Saved data entries:
━━━━━━━━━━━━━━━━
-- pv_equiv track=rewrite | github.com/Srbuhi01/TheoryOfAlgorithms | Finitee.py | build_transition_table
-- ===== SOURCE A (Python) =====
-- def build_transition_table(pattern, alphabet):
--
--     m = len(pattern)
--     transition = [{} for _ in range(m + 1)]
--
--     for state in range(m + 1):
--         for char in alphabet:
--             next_state = state
--             while next_state > 0 and (next_state == m or pattern[next_state] != char):
--                 next_state -= 1
--             if next_state < m and pattern[next_state] == char:
--                 next_state += 1
--             transition[state][char] = next_state
--
--     return transition
-- ===== SOURCE B (Python) =====
-- def build_transition_table(pattern, alphabet):
--     m = len(pattern)
--     last = {}          # last[c] = 1 + last index j (so far) with pattern[j] == c
--     table = []
--     for s in range(m + 1):
--         if s < m:
--             last[pattern[s]] = s + 1
--         table.append({c: last.get(c, 0) for c in alphabet})
--     return table
-- ===== Notes on version B (the rewrite author's own statement) =====
-- stated objective: faster
-- what changed: Instead of backing off state-by-state for every (state, char) pair, B keeps one running last-occurrence dictionary (char -> 1 + last index seen) updated in a single scan over the pattern, so each table entry is a constant-time lookup.
import Mathlib
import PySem

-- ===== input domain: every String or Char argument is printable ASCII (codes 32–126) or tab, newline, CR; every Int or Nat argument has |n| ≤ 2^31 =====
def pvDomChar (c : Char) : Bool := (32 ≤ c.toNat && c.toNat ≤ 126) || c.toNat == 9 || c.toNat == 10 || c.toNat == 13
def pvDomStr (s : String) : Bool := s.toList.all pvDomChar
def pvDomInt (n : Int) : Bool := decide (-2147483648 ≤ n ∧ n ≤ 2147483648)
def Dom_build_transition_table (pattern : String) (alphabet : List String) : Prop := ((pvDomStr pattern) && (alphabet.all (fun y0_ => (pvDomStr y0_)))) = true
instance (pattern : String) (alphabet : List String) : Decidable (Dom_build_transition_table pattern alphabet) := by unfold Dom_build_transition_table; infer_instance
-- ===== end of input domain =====

-- B replaces A's per-entry back-off scan by one running last-occurrence dictionary,
-- filling each entry with an O(1) lookup (objective: faster, asymptotic).

-- ===== PORT A =====
-- pattern[i] as a one-character Python string; both ports only use it with i in range.
def strAt (p : List Char) (i : Nat) : String :=
  match p[i]? with
  | some c => String.singleton c
  | none => ""

-- the 'while next_state > 0 and (next_state == m or pattern[next_state] != char)' loop
def pvBackoff (p : List Char) (m : Nat) (ch : String) : Nat → Nat
  | 0 => 0
  | n+1 => if (n+1 = m) ∨ (strAt p (n+1) ≠ ch) then pvBackoff p m ch n else n+1

-- body of the inner loop: the value stored in transition[state][char]
def pvAEntry (p : List Char) (m : Nat) (ch : String) (state : Nat) : Nat :=
  let ns := pvBackoff p m ch state
  if ns < m ∧ strAt p ns = ch then ns + 1 else ns

def build_transition_table (pattern : String) (alphabet : List String) : List (List (String × Int)) :=
  (List.range (pattern.toList.length+1)).map (fun state =>
    (alphabet.foldl (fun (d : PySem.Dict String Int) ch =>
      d.insert ch (Int.ofNat (pvAEntry pattern.toList pattern.toList.length ch state))) PySem.Dict.empty).items)

-- ===== PORT B =====
-- {c: last.get(c, 0) for c in alphabet}
def pvRow (alphabet : List String) (last : PySem.Dict String Int) : List (String × Int) :=
  (alphabet.foldl (fun (d : PySem.Dict String Int) ch =>
    d.insert ch (last.getD ch 0)) PySem.Dict.empty).items

-- the 'for s in range(m+1)' loop of Source B, with its running dict 'last'
def pvBGo (p : List Char) (m : Nat) (alphabet : List String)
    (last : PySem.Dict String Int) : Nat → Nat → List (List (String × Int))
  | _, 0 => []
  | s, k+1 =>
    let last' := if s < m then last.insert (strAt p s) (Int.ofNat (s+1)) else last
    pvRow alphabet last' :: pvBGo p m alphabet last' (s+1) k

def build_transition_table_alt (pattern : String) (alphabet : List String) : List (List (String × Int)) :=
  pvBGo pattern.toList pattern.toList.length alphabet PySem.Dict.empty 0 (pattern.toList.length+1)

-- ===== PRECONDITION & SPEC =====
def Spec_build_transition_table (pattern : String) (alphabet : List String) (out : List (List (String × Int))) : Prop := out = build_transition_table_alt pattern alphabet
instance (pattern : String) (alphabet : List String) (out : List (List (String × Int))) : Decidable (Spec_build_transition_table pattern alphabet out) := by unfold Spec_build_transition_table; infer_instance

-- ===== CLAIM (what is proved, stated in full; the proofs are below) =====
def Claim_equal_build_transition_table : Prop := ∀ (pattern : String) (alphabet : List String), Dom_build_transition_table pattern alphabet → Spec_build_transition_table pattern alphabet (build_transition_table pattern alphabet)

-- ===== LEMMAS AND PROOFS =====

-- common spec: pvL p ch s = 1 + the last index j < s with pattern[j] == ch (0 if none)
def pvL (p : List Char) (ch : String) : Nat → Nat
  | 0 => 0
  | j+1 => if strAt p j = ch then j+1 else pvL p ch j

theorem pvAEntry_eq_pvL (p : List Char) (m : Nat) (ch : String) :
    ∀ state, state ≤ m → pvAEntry p m ch state = pvL p ch (min (state+1) m) := by
  intro state
  induction state with
  | zero =>
    intro _
    by_cases hm : m = 0
    · subst hm; simp [pvAEntry, pvBackoff, pvL]
    · have h1 : min 1 m = 1 := by omega
      simp only [pvAEntry, pvBackoff, h1, pvL]
      by_cases hc : strAt p 0 = ch
      · simp [hc]; omega
      · simp [hc]
  | succ n ih =>
    intro hle
    by_cases hcond : (n+1 = m) ∨ (strAt p (n+1) ≠ ch)
    · have hback : pvBackoff p m ch (n+1) = pvBackoff p m ch n := by
        simp [pvBackoff, hcond]
      have hA : pvAEntry p m ch (n+1) = pvAEntry p m ch n := by
        simp only [pvAEntry, hback]
      rw [hA, ih (by omega)]
      rcases hcond with hm | hc
      · have : min (n+1+1) m = m := by omega
        have h2 : min (n+1) m = m := by omega
        rw [this, h2]
      · by_cases hm2 : n + 1 = m
        · have h1 : min (n+1+1) m = m := by omega
          have h2 : min (n+1) m = m := by omega
          rw [h1, h2]
        · have h1 : min (n+1+1) m = n+2 := by omega
          have h2 : min (n+1) m = n+1 := by omega
          rw [h1, h2]
          simp [pvL, hc]
    · push Not at hcond
      obtain ⟨hm, hc⟩ := hcond
      have hlt : n + 1 < m := by omega
      have hback : pvBackoff p m ch (n+1) = n+1 := by
        simp [pvBackoff, hm, hc]
      have : min (n+1+1) m = n+2 := by omega
      simp only [pvAEntry, hback, this]
      rw [if_pos ⟨hlt, hc⟩]
      simp [pvL, hc]

theorem pvRow_eq (p : List Char) (m : Nat) (alphabet : List String) (state : Nat)
    (last : PySem.Dict String Int)
    (h : ∀ ch, last.getD ch 0 = Int.ofNat (pvAEntry p m ch state)) :
    pvRow alphabet last
      = (alphabet.foldl (fun (d : PySem.Dict String Int) ch =>
          d.insert ch (Int.ofNat (pvAEntry p m ch state))) PySem.Dict.empty).items := by
  unfold pvRow
  congr 2
  funext d ch
  rw [h ch]

theorem pvBGo_eq (p : List Char) (m : Nat) (alphabet : List String) :
    ∀ (k s : Nat) (last : PySem.Dict String Int), s + k = m + 1 →
      (∀ ch, last.getD ch 0 = Int.ofNat (pvL p ch (min s m))) →
      pvBGo p m alphabet last s k
        = (List.range' s k).map (fun state =>
            (alphabet.foldl (fun (d : PySem.Dict String Int) ch =>
              d.insert ch (Int.ofNat (pvAEntry p m ch state))) PySem.Dict.empty).items) := by
  intro k
  induction k with
  | zero => intro s last _ _; simp [pvBGo]
  | succ n ih =>
    intro s last hk hinv
    have hs : s ≤ m := by omega
    have hstep : ∀ ch,
        (if s < m then last.insert (strAt p s) (Int.ofNat (s+1)) else last).getD ch 0
          = Int.ofNat (pvL p ch (min (s+1) m)) := by
      intro ch
      by_cases hsm : s < m
      · rw [if_pos hsm, PySem.Dict.getD_insert]
        have h1 : min (s+1) m = s + 1 := by omega
        have h2 : min s m = s := by omega
        rw [h1]
        by_cases hc : strAt p s = ch
        · rw [if_pos hc.symm]; simp [pvL, hc]
        · rw [if_neg (fun he => hc he.symm), hinv ch, h2]
          simp [pvL, hc]
      · rw [if_neg hsm, hinv ch]
        have : min (s+1) m = min s m := by omega
        rw [this]
    simp only [pvBGo, List.range'_succ, List.map_cons]
    congr 1
    · apply pvRow_eq
      intro ch
      rw [hstep ch, pvAEntry_eq_pvL p m ch s hs]
    · exact ih (s+1) _ (by omega) hstep

-- ===== VERDICT (by name: the statement is the Claim_ definition above) =====
theorem build_transition_table_spec : Claim_equal_build_transition_table := by
  intro pattern alphabet _
  unfold Spec_build_transition_table build_transition_table build_transition_table_alt
  rw [pvBGo_eq pattern.toList pattern.toList.length alphabet (pattern.toList.length + 1) 0
      PySem.Dict.empty (by omega)
      (by intro ch; simp [pvL, PySem.Dict.getD_eq_get?_getD, PySem.Dict.empty, PySem.Dict.get?])]
  rw [List.range_eq_range']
━━━━━━━━━━━━━━━━
→ **WORK INSTRUCTIONS**
In the entries above, find the line holding "-- the 'while" and the line holding "-- ===== PORT B", then retype exactly those two lines and every line between them, and nothing else.

→ **TASK SOLUTION**
-- the 'while next_state > 0 and (next_state == m or pattern[next_state] != char)' loop
def pvBackoff (p : List Char) (m : Nat) (ch : String) : Nat → Nat
  | 0 => 0
  | n+1 => if (n+1 = m) ∨ (strAt p (n+1) ≠ ch) then pvBackoff p m ch n else n+1

-- body of the inner loop: the value stored in transition[state][char]
def pvAEntry (p : List Char) (m : Nat) (ch : String) (state : Nat) : Nat :=
  let ns := pvBackoff p m ch state
  if ns < m ∧ strAt p ns = ch then ns + 1 else ns

def build_transition_table (pattern : String) (alphabet : List String) : List (List (String × Int)) :=
  (List.range (pattern.toList.length+1)).map (fun state =>
    (alphabet.foldl (fun (d : PySem.Dict String Int) ch =>
      d.insert ch (Int.ofNat (pvAEntry pattern.toList pattern.toList.length ch state))) PySem.Dict.empty).items)

-- ===== PORT B =====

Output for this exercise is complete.